Lastly, interdisciplinary collaboration will play a key role in advancing the system’s development. By integrating achievements from fields such as artificial intelligence, architecture, and engineering, it is possible to build a comprehensive platform capable of not only processing BIM data but also incorporating knowledge from related domains such as structural engineering and environmental sustainability. This would significantly enhance the system’s professional value. This study has taken initial steps toward exploring this direction; however, constructing a more systematic knowledge base remains a key focus for future work.

6. Conclusion

This research, driven by the objectives of minimizing operational costs, elevating system efficiency, and focusing on user-centric design, introduces an innovative method for BIM data extraction. This method ingeniously interplays with IFC and a lightweight ontology to effectively counter the common issue of data redundancy prevalent in full IFC-to-ontology conversions. By refining the data extraction process, the study markedly decreases superfluous computational demands, thus boosting the overall efficiency of BIM applications.
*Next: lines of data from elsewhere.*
-- pv_equiv track=rewrite | github.com/hnpl/project-euler | 8th_100/problem712.py | calculate_pairwise_difference
-- ===== SOURCE A (Python) =====
-- MOD = 10**9 + 7
--
-- def calculate_pairwise_difference(arr):
--     ans = 0
--     n = len(arr)
--     for i in range(n):
--         for j in range(i+1, n):
--             ans += (j - i) * arr[j] * arr[i]
--             ans %= MOD
--     return ans
-- ===== SOURCE B (Python) =====
-- MOD = 10**9 + 7
--
-- def calculate_pairwise_difference(arr):
--     # One pass with running prefix sums: sum_{i<j}(j-i)a_i a_j = sum_j a_j*(j*S_j - T_j)
--     s = 0      # sum of a_i for i < j
--     t = 0      # sum of i*a_i for i < j
--     total = 0
--     for j, a in enumerate(arr):
--         total += a * (j * s - t)
--         s += a
--         t += j * a
--     return total % MOD
-- ===== Notes on version B (the rewrite author's own statement) =====
-- stated objective: faster
-- what changed: Replaces the O(n^2) double loop over index pairs by a single pass that keeps running prefix sums S=sum(a_i) and T=sum(i*a_i), adding a_j*(j*S - T) for each j, with one final mod.
import Mathlib
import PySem

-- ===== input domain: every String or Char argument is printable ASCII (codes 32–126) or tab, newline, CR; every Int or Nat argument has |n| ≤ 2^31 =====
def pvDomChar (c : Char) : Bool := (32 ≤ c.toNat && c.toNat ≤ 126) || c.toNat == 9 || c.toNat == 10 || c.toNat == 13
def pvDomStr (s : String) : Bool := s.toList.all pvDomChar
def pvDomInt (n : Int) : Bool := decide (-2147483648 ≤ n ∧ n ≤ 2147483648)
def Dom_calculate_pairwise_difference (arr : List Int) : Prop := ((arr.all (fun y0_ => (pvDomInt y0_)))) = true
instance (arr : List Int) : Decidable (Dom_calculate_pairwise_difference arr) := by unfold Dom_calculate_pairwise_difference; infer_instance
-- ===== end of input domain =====

-- B replaces A's O(n^2) double loop by a single pass carrying prefix sums of a_i and i*a_i.

-- ===== PORT A =====
-- MOD = 10**9 + 7
def pvMOD : Int := 10 ^ 9 + 7

-- literal port of A: nested index ranges; ans += (j-i)*arr[j]*arr[i]; ans %= MOD each step
def calculate_pairwise_difference (arr : List Int) : Int :=
  let n : Int := arr.length
  (PySem.List.pyRange 0 n 1).foldl
    (fun ans i =>
      (PySem.List.pyRange (i + 1) n 1).foldl
        (fun ans j =>
          PySem.Int.mod (ans + (j - i) * PySem.List.pyGetD arr j 0 * PySem.List.pyGetD arr i 0) pvMOD)
        ans)
    0

-- ===== PORT B =====
-- literal port of B: one pass over enumerate(arr) with state (s, t, total); final total % MOD
def calculate_pairwise_difference_alt (arr : List Int) : Int :=
  let st :=
    (PySem.List.enumerate arr 0).foldl
      (fun (st : Int × Int × Int) (ja : Int × Int) =>
        (st.1 + ja.2, st.2.1 + ja.1 * ja.2, st.2.2 + ja.2 * (ja.1 * st.1 - st.2.1)))
      (0, 0, 0)
  PySem.Int.mod st.2.2 pvMOD

-- ===== PRECONDITION & SPEC =====
def Spec_calculate_pairwise_difference (arr : List Int) (out : Int) : Prop := out = calculate_pairwise_difference_alt arr
instance (arr : List Int) (out : Int) : Decidable (Spec_calculate_pairwise_difference arr out) := by unfold Spec_calculate_pairwise_difference; infer_instance

-- ===== CLAIM (what is proved, stated in full; the proofs are below) =====
def Claim_equal_calculate_pairwise_difference : Prop := ∀ (arr : List Int), Dom_calculate_pairwise_difference arr → Spec_calculate_pairwise_difference arr (calculate_pairwise_difference arr)

-- ===== LEMMAS AND PROOFS =====

-- the pair term, with Nat indices
def pvTerm (arr : List Int) (i j : ℕ) : Int :=
  ((j : Int) - (i : Int)) * arr.getD j 0 * arr.getD i 0

-- weighted prefix sum Σ i·a_i
def pvT (arr : List Int) : Int :=
  ∑ i ∈ Finset.range arr.length, (i : Int) * arr.getD i 0

-- the exact pair sum, grouped by the second index (B's grouping)
def pvP (arr : List Int) : Int :=
  ∑ j ∈ Finset.range arr.length, ∑ i ∈ Finset.range j, pvTerm arr i j

lemma pv_mod_pos : (0:Int) < pvMOD := by unfold pvMOD; norm_num

-- mod-threading: a fold that reduces after every addition is the sum reduced once
lemma pv_modfold (l : List Int) (a : Int) :
    l.foldl (fun ans x => PySem.Int.mod (ans + x) pvMOD) (PySem.Int.mod a pvMOD)
      = PySem.Int.mod (a + l.sum) pvMOD := by
  induction l generalizing a with
  | nil => simp
  | cons x xs ih =>
    simp only [List.foldl_cons, List.sum_cons]
    have h : PySem.Int.mod (PySem.Int.mod a pvMOD + x) pvMOD = PySem.Int.mod (a + x) pvMOD := by
      rw [PySem.Int.mod_eq_emod_of_pos pv_mod_pos, PySem.Int.mod_eq_emod_of_pos pv_mod_pos,
          PySem.Int.mod_eq_emod_of_pos pv_mod_pos, Int.emod_add_emod]
    rw [h, ih (a + x)]
    ring_nf

-- nested mod-folds: thread the mod through the outer loop as well
lemma pv_outer (l : List Int) (H : Int → List Int) (c : Int) :
    l.foldl (fun ans i => (H i).foldl (fun ans x => PySem.Int.mod (ans + x) pvMOD) ans)
      (PySem.Int.mod c pvMOD)
      = PySem.Int.mod (c + (l.map (fun i => (H i).sum)).sum) pvMOD := by
  induction l generalizing c with
  | nil => simp
  | cons i is ih =>
    simp only [List.foldl_cons, List.map_cons, List.sum_cons]
    rw [pv_modfold, ih]
    ring_nf

lemma pv_sum_map_range (n : ℕ) (g : ℕ → Int) :
    ((List.range n).map g).sum = ∑ k ∈ Finset.range n, g k := rfl

-- sum over a Python range as a Finset.Ico sum
lemma pv_sum_pyRange (a b : Int) (ha : 0 ≤ a) (f : Int → Int) :
    ((PySem.List.pyRange a b 1).map f).sum = ∑ j ∈ Finset.Ico a.toNat b.toNat, f (j : Int) := by
  obtain ⟨m, rfl⟩ := Int.eq_ofNat_of_zero_le ha
  rw [PySem.List.pyRange_one, List.map_map, pv_sum_map_range, Finset.sum_Ico_eq_sum_range]
  have hn : (((b : Int) - (m : Int))).toNat = b.toNat - m := by omega
  rw [hn]
  refine Finset.sum_congr rfl (fun k _ => ?_)
  simp only [Function.comp_apply]
  congr 1

-- A's value is the pair sum (grouped by the first index) reduced mod MOD
lemma pv_A_eq (arr : List Int) :
    calculate_pairwise_difference arr
      = PySem.Int.mod
          (∑ i ∈ Finset.range arr.length, ∑ j ∈ Finset.Ico (i+1) arr.length, pvTerm arr i j)
          pvMOD := by
  have h0 : PySem.Int.mod 0 pvMOD = (0:Int) := by
    rw [PySem.Int.mod_eq_emod_of_pos pv_mod_pos]; simp
  show (PySem.List.pyRange 0 (arr.length : Int) 1).foldl
    (fun ans i =>
      (PySem.List.pyRange (i + 1) (arr.length : Int) 1).foldl
        (fun ans j =>
          PySem.Int.mod (ans + (j - i) * PySem.List.pyGetD arr j 0 * PySem.List.pyGetD arr i 0) pvMOD)
        ans) 0 = _
  have hbody : (fun (ans i : Int) =>
      (PySem.List.pyRange (i + 1) (arr.length : Int) 1).foldl
        (fun ans j =>
          PySem.Int.mod (ans + (j - i) * PySem.List.pyGetD arr j 0 * PySem.List.pyGetD arr i 0) pvMOD)
        ans)
      = (fun (ans i : Int) =>
        ((PySem.List.pyRange (i + 1) (arr.length : Int) 1).map
          (fun j => (j - i) * PySem.List.pyGetD arr j 0 * PySem.List.pyGetD arr i 0)).foldl
          (fun ans x => PySem.Int.mod (ans + x) pvMOD) ans) := by
    funext ans i; rw [List.foldl_map]
  rw [hbody]
  have houter := pv_outer (PySem.List.pyRange 0 (arr.length : Int) 1)
    (fun i => ((PySem.List.pyRange (i + 1) (arr.length : Int) 1).map
      (fun j => (j - i) * PySem.List.pyGetD arr j 0 * PySem.List.pyGetD arr i 0))) 0
  rw [h0] at houter
  rw [houter, zero_add]
  congr 1
  rw [pv_sum_pyRange 0 (arr.length : Int) le_rfl]
  simp only [Int.toNat_zero, Int.toNat_natCast, ← Finset.range_eq_Ico]
  refine Finset.sum_congr rfl (fun i _ => ?_)
  have hcast : ((i : Int) + 1) = (((i + 1 : ℕ) : Int)) := by push_cast; ring
  rw [hcast, pv_sum_pyRange ((i + 1 : ℕ) : Int) (arr.length : Int) (by positivity)]
  simp only [Int.toNat_natCast]
  refine Finset.sum_congr rfl (fun j _ => ?_)
  simp [pvTerm, PySem.List.pyGetD_natCast]

-- list sum as an indexed Finset sum
lemma pv_sum_getD (xs : List Int) :
    xs.sum = ∑ i ∈ Finset.range xs.length, xs.getD i 0 := by
  induction xs using List.reverseRecOn with
  | nil => simp
  | append_singleton xs a ih =>
    rw [List.sum_append, List.length_append]
    simp only [List.length_cons, List.length_nil, List.sum_cons, List.sum_nil]
    rw [Finset.sum_range_succ]
    have h1 : ∀ i ∈ Finset.range xs.length, (xs ++ [a]).getD i 0 = xs.getD i 0 := by
      intro i hi
      exact List.getD_append _ _ _ _ (Finset.mem_range.mp hi)
    have h2 : (xs ++ [a]).getD xs.length 0 = a := by
      rw [List.getD_append_right _ _ _ _ le_rfl]; simp
    rw [Finset.sum_congr rfl h1, h2, ih]
    ring

-- the weighted sum after appending one element
lemma pv_T_snoc (xs : List Int) (a : Int) :
    pvT (xs ++ [a]) = pvT xs + (xs.length : Int) * a := by
  unfold pvT
  rw [List.length_append]
  simp only [List.length_cons, List.length_nil]
  rw [Finset.sum_range_succ]
  have h1 : ∀ i ∈ Finset.range xs.length,
      (i : Int) * (xs ++ [a]).getD i 0 = (i : Int) * xs.getD i 0 := by
    intro i hi
    rw [List.getD_append _ _ _ _ (Finset.mem_range.mp hi)]
  have h2 : (xs ++ [a]).getD xs.length 0 = a := by
    rw [List.getD_append_right _ _ _ _ le_rfl]; simp
  rw [Finset.sum_congr rfl h1, h2]

-- the pair sum after appending one element
lemma pv_P_snoc (xs : List Int) (a : Int) :
    pvP (xs ++ [a]) = pvP xs + a * ((xs.length : Int) * xs.sum - pvT xs) := by
  unfold pvP
  rw [List.length_append]
  simp only [List.length_cons, List.length_nil]
  rw [Finset.sum_range_succ]
  have hget : ∀ i, i < xs.length → (xs ++ [a]).getD i 0 = xs.getD i 0 := by
    intro i hi; exact List.getD_append _ _ _ _ hi
  have hgetn : (xs ++ [a]).getD xs.length 0 = a := by
    rw [List.getD_append_right _ _ _ _ le_rfl]; simp
  have h1 : ∀ j ∈ Finset.range xs.length,
      (∑ i ∈ Finset.range j, pvTerm (xs ++ [a]) i j) = ∑ i ∈ Finset.range j, pvTerm xs i j := by
    intro j hj
    refine Finset.sum_congr rfl (fun i hi => ?_)
    unfold pvTerm
    rw [hget j (Finset.mem_range.mp hj),
        hget i (lt_trans (Finset.mem_range.mp hi) (Finset.mem_range.mp hj))]
  have h2 : (∑ i ∈ Finset.range xs.length, pvTerm (xs ++ [a]) i xs.length)
      = a * ((xs.length : Int) * xs.sum - pvT xs) := by
    have hstep : ∀ i ∈ Finset.range xs.length,
        pvTerm (xs ++ [a]) i xs.length
          = a * ((xs.length : Int) * xs.getD i 0) - a * ((i : Int) * xs.getD i 0) := by
      intro i hi
      unfold pvTerm
      rw [hgetn, hget i (Finset.mem_range.mp hi)]
      ring
    rw [Finset.sum_congr rfl hstep, Finset.sum_sub_distrib, ← Finset.mul_sum, ← Finset.mul_sum,
        ← Finset.mul_sum, pv_sum_getD xs]
    unfold pvT
    ring
  rw [Finset.sum_congr rfl h1, h2]

-- B's fold invariant: the state is (Σ a_i, Σ i·a_i, pair sum)
lemma pv_B_fold (arr : List Int) :
    (PySem.List.enumerate arr 0).foldl
      (fun (st : Int × Int × Int) (ja : Int × Int) =>
        (st.1 + ja.2, st.2.1 + ja.1 * ja.2, st.2.2 + ja.2 * (ja.1 * st.1 - st.2.1)))
      (0, 0, 0)
      = (arr.sum, pvT arr, pvP arr) := by
  induction arr using List.reverseRecOn with
  | nil => simp [pvT, pvP]
  | append_singleton xs a ih =>
    rw [PySem.List.enumerate_append, List.foldl_append, ih]
    simp only [PySem.List.enumerate_cons, PySem.List.enumerate_nil, List.foldl_cons, List.foldl_nil]
    rw [List.sum_append, pv_T_snoc, pv_P_snoc]
    simp only [List.sum_cons, List.sum_nil]
    simp

-- swap the grouping: A sums by first index, B by second
lemma pv_swap (arr : List Int) :
    ∑ i ∈ Finset.range arr.length, ∑ j ∈ Finset.Ico (i+1) arr.length, pvTerm arr i j
      = pvP arr := by
  unfold pvP
  rw [Finset.range_eq_Ico, Finset.sum_Ico_Ico_comm']

-- ===== VERDICT (by name: the statement is the Claim_ definition above) =====
theorem calculate_pairwise_difference_spec : Claim_equal_calculate_pairwise_difference := by
  intro arr _
  unfold Spec_calculate_pairwise_difference calculate_pairwise_difference_alt
  rw [pv_B_fold, pv_A_eq, pv_swap]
Building on this groundwork, the study establishes an advanced semantic interaction system utilizing LLMs. This system transforms user interaction with BIM data, offering a more intuitive, natural language dialogue interface. Employing LLMs leverages their formidable semantic comprehension capabilities, empowering the system to precisely discern and fulfill diverse user requests. This not only elevates the user experience by streamlining interactions but also ensures that the system thoroughly understands user needs.

The system can convert parsed user commands into structured queries, enabling seamless integration from input to execution, thereby making data querying, extraction, and interaction more efficient. This bridges the gap between complex BIM data management and user-friendly interfaces.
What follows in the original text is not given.